The wisdom in GNH
Gross National Happiness is more important than Gross National Product,” declared King Jigme Singye Wangchuck of Bhutan in 1972, when he first coined the phrase. The ultimate purpose of government, he proclaimed, is to promote the people’s happiness, which must take precedence over economic prosperity. He and the people of Bhutan believed in a proper balance between materialism and spirituality, and in their culture, inner spiritual development counts as much as external material development. The problem with GNP is that it is focused entirely on the latter, thus is highly inadequate as a policy goal.Some 15 years ago, I was privileged to be with a small group granted an audience with then King Jigme Singye in picturesque Thimphu, capital of the Royal Kingdom of Bhutan, a tiny country nestled high in the Himalayas between China’s Tibet province and India. The meeting unexpectedly got rather extended and was very rich and substantive, with us hearing firsthand about this novel concept of GNH from the very mouth of its original proponent. The economists among us acknowledged that most socioeconomic indicators merely measure means, and not ends. GNP and GDP do not and should not be taken as indicators of well-being, as these merely measure the level of economic production of goods and services and the associated income generated. But increased income does not directly imply increased happiness or improved well-being.

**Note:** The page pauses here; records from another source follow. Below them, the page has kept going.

-- pv_equiv track=rewrite | github.com/pradheap/coding-problems | matrix_flip_an_image/source.py | flip_image
-- ===== SOURCE A (Python) =====
-- def flip_image(matrix):
--     for row in matrix:
--         first = 0
--         last = len(row) - 1
--         while first < last:
--             row[first], row[last] = row[last], row[first]
--             first += 1
--             last -= 1
--         for i in range(len(row)):
--             row[i] ^= 1
--
--     return matrix
-- ===== SOURCE B (Python) =====
-- def flip_image(matrix):
--     # One forward pass per row: prepend each flipped bit, so the output
--     # row comes out reversed automatically (fold with a prepend accumulator).
--     # Builds fresh row lists; A's in-place mutation is not performed.
--     out = []
--     for row in matrix:
--         acc = []
--         for bit in row:
--             acc = [bit ^ 1] + acc
--         out.append(acc)
--     return out
-- ===== Notes on version B (the rewrite author's own statement) =====
-- stated objective: alternative
-- what changed: Instead of A's two in-place passes per row (a two-pointer swap loop to reverse, then an index loop XORing each cell), B makes a single forward pass per row folding each flipped bit onto the FRONT of a fresh accumulator list, so the row comes out reversed as a by-product; B builds new rows rather than mutating the caller's (return value is identical).
import Mathlib
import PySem

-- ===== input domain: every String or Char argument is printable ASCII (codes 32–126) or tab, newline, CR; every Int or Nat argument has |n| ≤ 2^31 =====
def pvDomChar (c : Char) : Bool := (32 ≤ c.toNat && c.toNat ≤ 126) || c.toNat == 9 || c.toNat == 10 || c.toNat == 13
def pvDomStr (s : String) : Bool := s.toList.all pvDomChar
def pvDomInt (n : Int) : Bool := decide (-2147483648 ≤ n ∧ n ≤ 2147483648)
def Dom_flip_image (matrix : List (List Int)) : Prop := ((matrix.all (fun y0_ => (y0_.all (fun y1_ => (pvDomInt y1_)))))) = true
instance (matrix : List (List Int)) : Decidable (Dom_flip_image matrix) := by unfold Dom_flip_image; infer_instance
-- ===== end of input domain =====

-- B replaces A's two in-place per-row passes (two-pointer swap, then XOR loop) by one forward
-- fold that prepends each flipped bit to a fresh accumulator (objective: alternative).
-- A mutates the caller's rows in place, B builds new lists; the theorems are about the return value.

-- ===== PORT A =====
-- while first < last: swap row[first], row[last]; first += 1; last -= 1
def pvRevLoopA (row : List Int) (first last : Int) : List Int :=
  if first < last then
    -- row[first], row[last] = row[last], row[first]  (RHS read from the original row)
    pvRevLoopA
      (PySem.List.pySetD (PySem.List.pySetD row first (PySem.List.pyGetD row last 0)) last
        (PySem.List.pyGetD row first 0))
      (first + 1) (last - 1)
  else row
termination_by (last - first).toNat
decreasing_by omega

def flip_image (matrix : List (List Int)) : List (List Int) :=
  matrix.map (fun row =>
    let r := pvRevLoopA row 0 ((row.length : Int) - 1)
    -- for i in range(len(row)): row[i] ^= 1
    (PySem.List.pyRange 0 (r.length : Int) 1).foldl
      (fun acc i => PySem.List.pySetD acc i (PySem.Int.bxor (PySem.List.pyGetD acc i 0) 1)) r)

-- ===== PORT B =====
-- out = []; for row in matrix: acc = []; for bit in row: acc = [bit ^ 1] + acc; out.append(acc)
def flip_image_alt (matrix : List (List Int)) : List (List Int) :=
  matrix.foldl
    (fun out row => out ++ [row.foldl (fun acc bit => PySem.Int.bxor bit 1 :: acc) []]) []

-- ===== PRECONDITION & SPEC =====
def Spec_flip_image (matrix : List (List Int)) (out : List (List Int)) : Prop := out = flip_image_alt matrix
instance (matrix : List (List Int)) (out : List (List Int)) : Decidable (Spec_flip_image matrix out) := by unfold Spec_flip_image; infer_instance

-- ===== CLAIM (what is proved, stated in full; the proofs are below) =====
def Claim_equal_flip_image : Prop := ∀ (matrix : List (List Int)), Dom_flip_image matrix → Spec_flip_image matrix (flip_image matrix)

-- ===== LEMMAS AND PROOFS =====

lemma pvGetDLen {u v : List Int} {a : Int} : (u ++ a :: v).getD u.length 0 = a := by
  induction u with
  | nil => rfl
  | cons h t ih => simp only [List.cons_append, List.length_cons, List.getD_cons_succ]; exact ih

lemma pvSetLen {u v : List Int} {a w : Int} : (u ++ a :: v).set u.length w = u ++ w :: v := by
  induction u with
  | nil => rfl
  | cons h t ih => simp only [List.cons_append, List.length_cons, List.set_cons_succ]; rw [ih]

-- the two-pointer swap loop reverses the middle segment
lemma revLoopA_spec : ∀ (n : Nat) (m p s : List Int), m.length = n →
    pvRevLoopA (p ++ m ++ s) (p.length : Int) ((p.length : Int) + m.length - 1)
      = p ++ m.reverse ++ s := by
  intro n
  induction n using Nat.strong_induction_on with
  | _ n ih =>
    intro m p s hm
    match m, hm with
    | [], _ =>
      rw [pvRevLoopA]
      simp
    | [x], _ =>
      rw [pvRevLoopA]
      simp
    | x :: t, hm =>
      rcases t.eq_nil_or_concat with rfl | ⟨m'', y, rfl⟩
      · rw [pvRevLoopA]; simp
      · simp only [List.concat_eq_append] at hm ⊢
        rw [pvRevLoopA]
        have hlen : ((x :: (m'' ++ [y])).length : Int) = (m''.length : Int) + 2 := by
          simp; ring
        have hcond : (p.length : Int) < (p.length : Int) + (x :: (m'' ++ [y])).length - 1 := by
          rw [hlen]; omega
        rw [if_pos hcond]
        have e1 : p ++ (x :: (m'' ++ [y])) ++ s = p ++ x :: (m'' ++ ([y] ++ s)) := by simp
        have e2 : p ++ (x :: (m'' ++ [y])) ++ s = (p ++ x :: m'') ++ y :: s := by simp
        have hidx : (p.length : Int) + (x :: (m'' ++ [y])).length - 1
            = (((p ++ x :: m'').length : Nat) : Int) := by simp; ring
        have hfirst : PySem.List.pyGetD (p ++ (x :: (m'' ++ [y])) ++ s) (p.length : Int) 0 = x := by
          rw [PySem.List.pyGetD_natCast, e1, pvGetDLen]
        have hlast : PySem.List.pyGetD (p ++ (x :: (m'' ++ [y])) ++ s)
            ((p.length : Int) + (x :: (m'' ++ [y])).length - 1) 0 = y := by
          rw [hidx, PySem.List.pyGetD_natCast, e2, pvGetDLen]
        have hset : PySem.List.pySetD
            (PySem.List.pySetD (p ++ (x :: (m'' ++ [y])) ++ s) (p.length : Int) y)
            ((p.length : Int) + (x :: (m'' ++ [y])).length - 1) x
            = (p ++ [y]) ++ m'' ++ (x :: s) := by
          rw [PySem.List.pySetD_natCast, e1, pvSetLen, hidx, PySem.List.pySetD_natCast]
          have e3 : p ++ y :: (m'' ++ ([y] ++ s)) = (p ++ y :: m'') ++ y :: s := by simp
          have e4 : (p ++ x :: m'').length = (p ++ y :: m'').length := by simp
          rw [e3, e4, pvSetLen]
          simp
        rw [hfirst, hlast, hset]
        have harg1 : (p.length : Int) + 1 = (((p ++ [y]).length : Nat) : Int) := by simp
        have harg2 : (p.length : Int) + (x :: (m'' ++ [y])).length - 1 - 1
            = (((p ++ [y]).length : Nat) : Int) + (m''.length : Int) - 1 := by
          rw [hlen]; simp; ring
        rw [harg1, harg2]
        rw [ih m''.length (by subst hm; simp) m'' (p ++ [y]) (x :: s) rfl]
        simp

-- the XOR loop maps bxor · 1 over the list
lemma xorLoopA_spec : ∀ (s p : List Int),
    (PySem.List.pyRange (p.length : Int) ((p.length : Int) + (s.length : Int)) 1).foldl
      (fun acc i => PySem.List.pySetD acc i (PySem.Int.bxor (PySem.List.pyGetD acc i 0) 1)) (p ++ s)
    = p ++ s.map (fun b => PySem.Int.bxor b 1) := by
  intro s
  induction s with
  | nil => intro p; simp [PySem.List.pyRange]
  | cons x t ih =>
    intro p
    have hcons : PySem.List.pyRange (p.length : Int) ((p.length : Int) + ((x :: t).length : Int)) 1
        = (p.length : Int) :: PySem.List.pyRange ((p.length : Int) + 1) ((p.length : Int) + ((x :: t).length : Int)) 1 := by
      rw [PySem.List.pyRange_one_cons]; simp
    rw [hcons, List.foldl_cons]
    have hget : PySem.List.pyGetD (p ++ x :: t) (p.length : Int) 0 = x := by
      rw [PySem.List.pyGetD_natCast, pvGetDLen]
    have hset : PySem.List.pySetD (p ++ x :: t) (p.length : Int)
        (PySem.Int.bxor (PySem.List.pyGetD (p ++ x :: t) (p.length : Int) 0) 1)
        = (p ++ [PySem.Int.bxor x 1]) ++ t := by
      rw [hget, PySem.List.pySetD_natCast, pvSetLen]
      simp
    rw [hset]
    have hb1 : (p.length : Int) + 1 = (((p ++ [PySem.Int.bxor x 1]).length : Nat) : Int) := by simp
    have hb2 : (p.length : Int) + ((x :: t).length : Int)
        = (((p ++ [PySem.Int.bxor x 1]).length : Nat) : Int) + (t.length : Int) := by
      simp; ring
    rw [hb1, hb2, ih (p ++ [PySem.Int.bxor x 1])]
    simp

-- B's inner fold: prepending flipped bits yields the reversed mapped row
lemma prependFold_spec : ∀ (row acc : List Int),
    row.foldl (fun acc bit => PySem.Int.bxor bit 1 :: acc) acc
      = (row.map (fun b => PySem.Int.bxor b 1)).reverse ++ acc := by
  intro row
  induction row with
  | nil => intro acc; simp
  | cons x t ih => intro acc; simp [ih]

-- B's outer fold: appending singletons is a map
lemma appendFold_spec (g : List Int → List Int) : ∀ (m : List (List Int)) (acc : List (List Int)),
    m.foldl (fun out row => out ++ [g row]) acc = acc ++ m.map g := by
  intro m
  induction m with
  | nil => intro acc; simp
  | cons x t ih => intro acc; simp [ih]

-- ===== VERDICT (by name: the statement is the Claim_ definition above) =====
theorem flip_image_spec : Claim_equal_flip_image := by
  intro matrix _
  unfold Spec_flip_image flip_image flip_image_alt
  rw [appendFold_spec]
  simp only [List.nil_append]
  apply List.map_congr_left
  intro row _
  have hrev : pvRevLoopA row 0 ((row.length : Int) - 1) = row.reverse := by
    have := revLoopA_spec row.length row [] [] rfl
    simpa using this
  simp only [hrev]
  have hx := xorLoopA_spec row.reverse []
  have hp := prependFold_spec row []
  simp only [List.nil_append, List.append_nil] at hx hp
  rw [hp]
  simpa [List.map_reverse] using hx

Textbook economics takes it for granted that happiness, technically termed as “utility,” increases with levels of consumption, and more is always better for a rational individual. But happiness is a state of mind, and arises not from consumption alone. Psychologists have long understood that happiness or well-being may come not only from “having,” but also from “doing,” “being,” “relating,” and even “giving.” As for the last, even as mainstream economic theory assumes humans to be intrinsically selfish, we also have an inherent instinct for altruism, or for caring and sharing.
How do we measure happiness, then? During our visit 15 years ago, our hosts asserted that GNH, unlike GNP, need not even be measurable to be a useful policy goal. Various scholars from around the world have since worked to find a way to quantify the concept, but the Bhutanese argued then that obsession with measurement could even undermine its very usefulness. Admittedly, GNH would not be as straightforward to measure as GDP/GNP, as standards of happiness differ from person to person.
Four major pillars define GNH: economic growth and development, preservation and sustainable use of the environment, preservation and promotion of cultural heritage, and good governance. Without the last, our hosts asserted, none of the other goals are achievable. Their government provides free education, health and other social services. They have a firm policy of keeping at least 60 percent of their land area under forest cover. Promotion of their indigenous culture is a major concern, seen in the way the men continue to wear their robe-like native attire (gho) and the women their traditional ankle-length dress (kira). They acknowledge that cultural and environmental goals can get in the way of economic growth. But their conviction is firm that the rich character of the society in Bhutan, along with their happiness, would have been diminished if they merely focused on the generation of material wealth.
To the Bhutanese, development is defined as enlightenment of the individual. Enlightenment is not solely an object of religious activity, but is a goal of psychological evolution for any person, regardless of formal faith. It is a blossoming of happiness. It is turning one’s mind inward to achieve knowledge of the self, which is crucial to attaining individual liberty and freedom, and gaining happiness. This squares with how Nobel laureate economist Amartya Sen defines development simply as freedom.
When I told the King then that I was inspired to write about GNH in my column, his witty reply was: “Then you are going to make your government leaders unhappy.” It seems His Majesty knew much more of our country than I had expected.